Is there even a positive correlation between throwing more money at education and having better-educated kids? It looks like at some point over the last thirty years, we got to the point that the administrative cost of distributing the next dollar for education exceeds one dollar, so the extra money gets soaked up by bureaucratic inefficiencies.
But whatever! It's only billions and billions of taxpayer dollars spent by a monopolist that buys its product from a cartel! Clearly, the important thing is to give more money to this completely deranged system, rather than fixing it.
I've never understood this mindset. Don't conservative types like you believe in market influences? How could spending more money NOT improve education levels?
Just a couple of examples off the top of my head:
1) Spending more means higher teacher salaries. Higher salaries attract better talent, which means better education.
2) Spending more means better facilities and supplies. Decent materials and supplies lead to a better classroom experience.
I went to a dirt-poor high school in south Georgia.

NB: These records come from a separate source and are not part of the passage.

-- the list of indices of c in bs, as A's index_dict stores it
def pvE (bs : List (List Char)) (c : List Char) : List Int :=
  (((PySem.List.enumerate bs).map Prod.swap).filter (fun p => p.1 == c)).map (fun p => p.2)

-- A's index_dict
def pvDD (bs : List (List Char)) : PySem.Dict (List Char) (List Int) :=
  (PySem.List.enumerate bs).foldl (fun d p => d.modify p.2 [] (fun l => l ++ [p.1])) PySem.Dict.empty

-- ---------- keypad geometry lemmas ----------

theorem pv_pad_cell (p : Int × Int) (h : pvOnPad p = true) : pvCellOf (pvCharAt p) = some p := by
  rcases p with ⟨r, c⟩
  simp [pvOnPad] at h
  obtain ⟨h14, h5⟩ := h
  have hr : r = 0 ∨ r = 1 ∨ r = 2 ∨ r = 3 := by omega
  have hcc : c = 0 ∨ c = 1 ∨ c = 2 := by omega
  have h5' : ¬ (r = 3 ∧ c = 0) := by omega
  rcases hr with rfl | rfl | rfl | rfl <;> rcases hcc with rfl | rfl | rfl <;>
    first | (exact absurd ⟨rfl, rfl⟩ h5') | decide

theorem pv_move_none_of_not_dir (a c : Char) (hnone : pvDirOf a = none) :
    move_numeric_robot [a] [c] = none := by
  have a1 : ¬ '^' = a := by rintro rfl; simp [pvDirOf] at hnone
  have a2 : ¬ 'v' = a := by rintro rfl; simp [pvDirOf] at hnone
  have a3 : ¬ '<' = a := by rintro rfl; simp [pvDirOf] at hnone
  have a4 : ¬ '>' = a := by rintro rfl; simp [pvDirOf] at hnone
  show (PySem.Dict.mk pvNumKeys).get? ([a] ++ [c]) = none
  simp [pvNumKeys, a1, a2, a3, a4, PySem.Dict.get?]

set_option maxHeartbeats 1000000 in
theorem pv_step_eq (a c : Char) (cell : Int × Int) (hc : pvCellOf c = some cell) :
    move_numeric_robot [a] [c] =
      (match pvDirOf a with
       | none => none
       | some d =>
         if pvOnPad (cell.1 + d.1, cell.2 + d.2) then some [pvCharAt (cell.1 + d.1, cell.2 + d.2)]
         else none) := by
  have hdir : a = '^' ∨ a = 'v' ∨ a = '<' ∨ a = '>' ∨ pvDirOf a = none := by
    by_cases a1 : a = '^'; · exact Or.inl a1
    by_cases a2 : a = 'v'; · exact Or.inr (Or.inl a2)
    by_cases a3 : a = '<'; · exact Or.inr (Or.inr (Or.inl a3))
    by_cases a4 : a = '>'; · exact Or.inr (Or.inr (Or.inr (Or.inl a4)))
    exact Or.inr (Or.inr (Or.inr (Or.inr (by simp [pvDirOf, a1, a2, a3, a4]))))
  unfold pvCellOf at hc
  split_ifs at hc with h1 h2 h3 h4 h5 h6 h7 h8 h9 h10 h11 <;>
    (injection hc with hc; subst hc; subst_vars;
     rcases hdir with rfl | rfl | rfl | rfl | hnone
     · decide
     · decide
     · decide
     · decide
     · rw [hnone]; exact pv_move_none_of_not_dir _ _ hnone)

My chem teacher was senile, our textbooks were 14 years old and falling apart, and the sinks leaked chemicals onto the floor. I know this is anecdotal evidence, but more money would have helped my school a TON.
This whole "bureaucratic inefficiency" argument it a catch-all that greedy rich people like to use as an excuse to not help out the less-fortunate.

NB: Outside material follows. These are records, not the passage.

-- pv_equiv track=rewrite | github.com/yusuke-fukui/itu-rr-app | src/indexer.py | _decode_font_shift
-- ===== SOURCE A (Python) =====
-- def _decode_font_shift(text: str) -> str:
--     """
--     PDFカスタムフォントエンコーディングによるシフト文字化けをデコードする。
--     Vol.4のQ信号テーブル等で使われるフォントが文字コードをシフトして保存している。
--     - 英字(A-Z, a-z): ROT-3デコード（-3シフト）
--     - 非英字の印刷可能ASCII: +29シフト
--     """
--     result = []
--     for c in text:
--         code = ord(c)
--         if 'A' <= c <= 'Z':
--             result.append(chr((code - ord('A') - 3) % 26 + ord('A')))
--         elif 'a' <= c <= 'z':
--             result.append(chr((code - ord('a') - 3) % 26 + ord('a')))
--         elif 33 <= code <= 64 or 91 <= code <= 96 or 123 <= code <= 126:
--             # 非英字の印刷可能ASCII
--             decoded = code + 29
--             if 32 <= decoded <= 126:
--                 result.append(chr(decoded))
--             else:
--                 result.append(c)
--         else:
--             result.append(c)
--     return ''.join(result)
-- ===== SOURCE B (Python) =====
-- # Decodes in two staged passes instead of one branching loop:
-- # pass 1 undoes the ROT-3 on letters (via a pre-shifted alphabet string lookup),
-- # pass 2 undoes the +29 shift on the symbol ranges. Pass 1 only rewrites letters
-- # to letters and pass 2 only touches non-letter codes 33-64 / 91-96 (codes
-- # 123-126 stay put because code+29 would leave printable ASCII), so the passes
-- # do not interfere and their composition equals A's single-pass branch chain.
--
-- _UP = "ABCDEFGHIJKLMNOPQRSTUVWXYZ"
-- _UP_DEC = _UP[-3:] + _UP[:-3]
-- _LO_DEC = _UP_DEC.lower()
--
-- def _rot3_letters(text: str) -> str:
--     return ''.join(
--         _UP_DEC[ord(c) - 65] if 'A' <= c <= 'Z'
--         else _LO_DEC[ord(c) - 97] if 'a' <= c <= 'z'
--         else c
--         for c in text)
--
-- def _shift_symbols(text: str) -> str:
--     return ''.join(
--         chr(ord(c) + 29) if 33 <= ord(c) <= 64 or 91 <= ord(c) <= 96 else c
--         for c in text)
--
-- def _decode_font_shift(text: str) -> str:
--     return _shift_symbols(_rot3_letters(text))
-- ===== Notes on version B (the rewrite author's own statement) =====
-- stated objective: alternative
-- what changed: A's single per-character if/elif branch chain is replaced by two staged whole-string passes: a ROT-3 letter pass done by indexing into a pre-shifted alphabet string, then a +29 symbol pass; the passes are non-interfering so their composition equals A.
import Mathlib
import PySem

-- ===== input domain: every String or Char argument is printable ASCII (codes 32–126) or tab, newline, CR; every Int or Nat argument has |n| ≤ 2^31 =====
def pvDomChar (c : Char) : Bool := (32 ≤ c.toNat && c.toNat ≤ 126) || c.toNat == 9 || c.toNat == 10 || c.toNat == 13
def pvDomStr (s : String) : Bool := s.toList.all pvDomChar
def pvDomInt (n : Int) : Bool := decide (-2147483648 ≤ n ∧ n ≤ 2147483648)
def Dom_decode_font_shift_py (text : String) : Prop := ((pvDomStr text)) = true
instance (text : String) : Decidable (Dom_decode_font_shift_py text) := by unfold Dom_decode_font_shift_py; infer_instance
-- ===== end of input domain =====

-- B replaces A's single branching loop by two staged whole-string passes
-- (ROT-3 on letters via a pre-shifted alphabet lookup, then +29 on symbols).

-- ===== PORT A =====
-- per-character body of A's loop; 'A' <= c <= 'Z' on Python strs is code-point comparison
def pvStepA (c : Char) : Char :=
  let code : Int := c.toNat
  if 65 ≤ code ∧ code ≤ 90 then
    Char.ofNat ((PySem.Int.mod (code - 65 - 3) 26 + 65).toNat)
  else if 97 ≤ code ∧ code ≤ 122 then
    Char.ofNat ((PySem.Int.mod (code - 97 - 3) 26 + 97).toNat)
  else if (33 ≤ code ∧ code ≤ 64) ∨ (91 ≤ code ∧ code ≤ 96) ∨ (123 ≤ code ∧ code ≤ 126) then
    let decoded := code + 29
    if 32 ≤ decoded ∧ decoded ≤ 126 then Char.ofNat decoded.toNat
    else c
  else c

def decode_font_shift_py (text : String) : String :=
  String.mk (text.toList.foldl (fun result c => result ++ [pvStepA c]) [])

-- ===== PORT B =====
def pvUpDec : String := "XYZABCDEFGHIJKLMNOPQRSTUVW"   -- _UP[-3:] + _UP[:-3]
def pvLoDec : String := "xyzabcdefghijklmnopqrstuvw"   -- its .lower()

-- pass 1 of Source B: ROT-3 on letters by indexing the pre-shifted alphabet
-- (the index is always in range, so .getD c only makes the lookup total)
def pvRot3Letters (text : String) : String :=
  String.mk (text.toList.map (fun c =>
    if 65 ≤ c.toNat ∧ c.toNat ≤ 90 then
      (PySem.Str.pyGet? pvUpDec ((c.toNat : Int) - 65)).getD c
    else if 97 ≤ c.toNat ∧ c.toNat ≤ 122 then
      (PySem.Str.pyGet? pvLoDec ((c.toNat : Int) - 97)).getD c
    else c))

-- pass 2 of Source B: +29 on the symbol ranges
def pvShiftSymbols (text : String) : String :=
  String.mk (text.toList.map (fun c =>
    if (33 ≤ c.toNat ∧ c.toNat ≤ 64) ∨ (91 ≤ c.toNat ∧ c.toNat ≤ 96) then
      Char.ofNat (c.toNat + 29)
    else c))

def decode_font_shift_py_alt (text : String) : String :=
  pvShiftSymbols (pvRot3Letters text)

-- ===== PRECONDITION & SPEC =====
def Spec_decode_font_shift_py (text : String) (out : String) : Prop := out = decode_font_shift_py_alt text
instance (text : String) (out : String) : Decidable (Spec_decode_font_shift_py text out) := by unfold Spec_decode_font_shift_py; infer_instance

-- ===== CLAIM (what is proved, stated in full; the proofs are below) =====
def Claim_equal_decode_font_shift_py : Prop := ∀ (text : String), Dom_decode_font_shift_py text → Spec_decode_font_shift_py text (decode_font_shift_py text)

-- ===== LEMMAS AND PROOFS =====

-- the composed per-character effect of B's two passes
def pvStepB (c : Char) : Char :=
  let d : Char :=
    if 65 ≤ c.toNat ∧ c.toNat ≤ 90 then
      (PySem.Str.pyGet? pvUpDec ((c.toNat : Int) - 65)).getD c
    else if 97 ≤ c.toNat ∧ c.toNat ≤ 122 then
      (PySem.Str.pyGet? pvLoDec ((c.toNat : Int) - 97)).getD c
    else c
  if (33 ≤ d.toNat ∧ d.toNat ≤ 64) ∨ (91 ≤ d.toNat ∧ d.toNat ≤ 96) then
    Char.ofNat (d.toNat + 29)
  else d

lemma pvToList_mk (l : List Char) : (String.mk l).toList = l :=
  Eq.symm (String.ofList_eq.mp rfl)

lemma pvAlt_eq_map_stepB (text : String) :
    decode_font_shift_py_alt text = String.mk (text.toList.map pvStepB) := by
  simp only [decode_font_shift_py_alt, pvShiftSymbols, pvRot3Letters, pvToList_mk,
    List.map_map]
  rfl

set_option maxRecDepth 16384 in
lemma pvStep_eq_ofNat : ∀ n : Nat, n < 127 → pvStepA (Char.ofNat n) = pvStepB (Char.ofNat n) := by
  decide

lemma pvStep_eq (c : Char) (h : pvDomChar c = true) : pvStepA c = pvStepB c := by
  have hlt : c.toNat < 127 := by
    simp [pvDomChar] at h
    omega
  have := pvStep_eq_ofNat c.toNat hlt
  rwa [Char.ofNat_toNat] at this

-- ===== VERDICT (by name: the statement is the Claim_ definition above) =====
theorem decode_font_shift_py_spec : Claim_equal_decode_font_shift_py := by
  intro text hdom
  unfold Spec_decode_font_shift_py decode_font_shift_py
  rw [pvAlt_eq_map_stepB, PySem.List.foldl_append_singleton_eq_map]
  congr 1
  apply List.map_congr_left
  intro c hc
  exact pvStep_eq c (List.all_eq_true.mp hdom c hc)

One point to bring it on topic: Obama has by far the best use of the Internet any candidate has ever had. From fundraising to volunteer recruitment to local organization to event coordination, he blows the competition away.
Number of Obama Meetup groups: 71
Number of Obama Meetup group members: 4,037
Number of Ron Paul Meetup groups: 716
Number of Ron Paul Meetup group members: 28,870
Largest single day online Ron Paul fundraiser: $6.2 million
Largest single day Barack Obama fundraiser: Errrrmmmm....a lot less.
Of course, if you want to get semantic, I suppose you could say Barack Obama's done a better job using the Internet; the Internet has done more in the way of using Ron Paul.
I can sum it up for you: they pretty much represent the normal political spectrum, but there are a lot more libertarians, and probably fewer Bush style conservatives. If you want to see the results of such a discussion: libertarians vs more left-leaning (a lot more in some cases) vs a few lonely moderates, have a look at reddit. It's generally not that entertaining, and I'd much rather talk about things we all have in common rather than those that divide us.
Right, like the undeniable facts that vim is better than emacs, Macs are fundamentally more secure than Linux, the gphone will be better than the iPhone, 37signals is overrated, ruby is better than python...
I'm so happy this happened, because this will finally save the world! (Not)
(To all non-US folks, like me: if the US were really so important as they think to be, it would suffice to save them, and all of the world would be safe and happy.
There's only one big problem here: the progress of US is often based on regress of too many other countries, and especially very poor ones...)
It is not ridiculous, since people aren't downmodding to express a difference of opinion about what the person said. They are downmodding to assert they do not want to hear any political opinion on Hacker News, because--as has been said--there are countless other venues for hackers to express and debate political opinion; Hacker News is not one of them.
Notice therefore we see something interesting regarding the HN system. In essence, this is exactly what pg had in mind. Karma is taken away for comments and not just submissions, so that users will adapt to the Hacker News atmosphere. As we have seen from this thread, politics (even "news" like the first ever black general election presidential candidate) is simply not something people are interested in seeing on HN, and if people keep discussing it, they will be downmodded into oblivion, effectively maintaining the current HN mindset (since, presumably, people with negative, or quickly decreasing karma, will not want to continue posting on HN).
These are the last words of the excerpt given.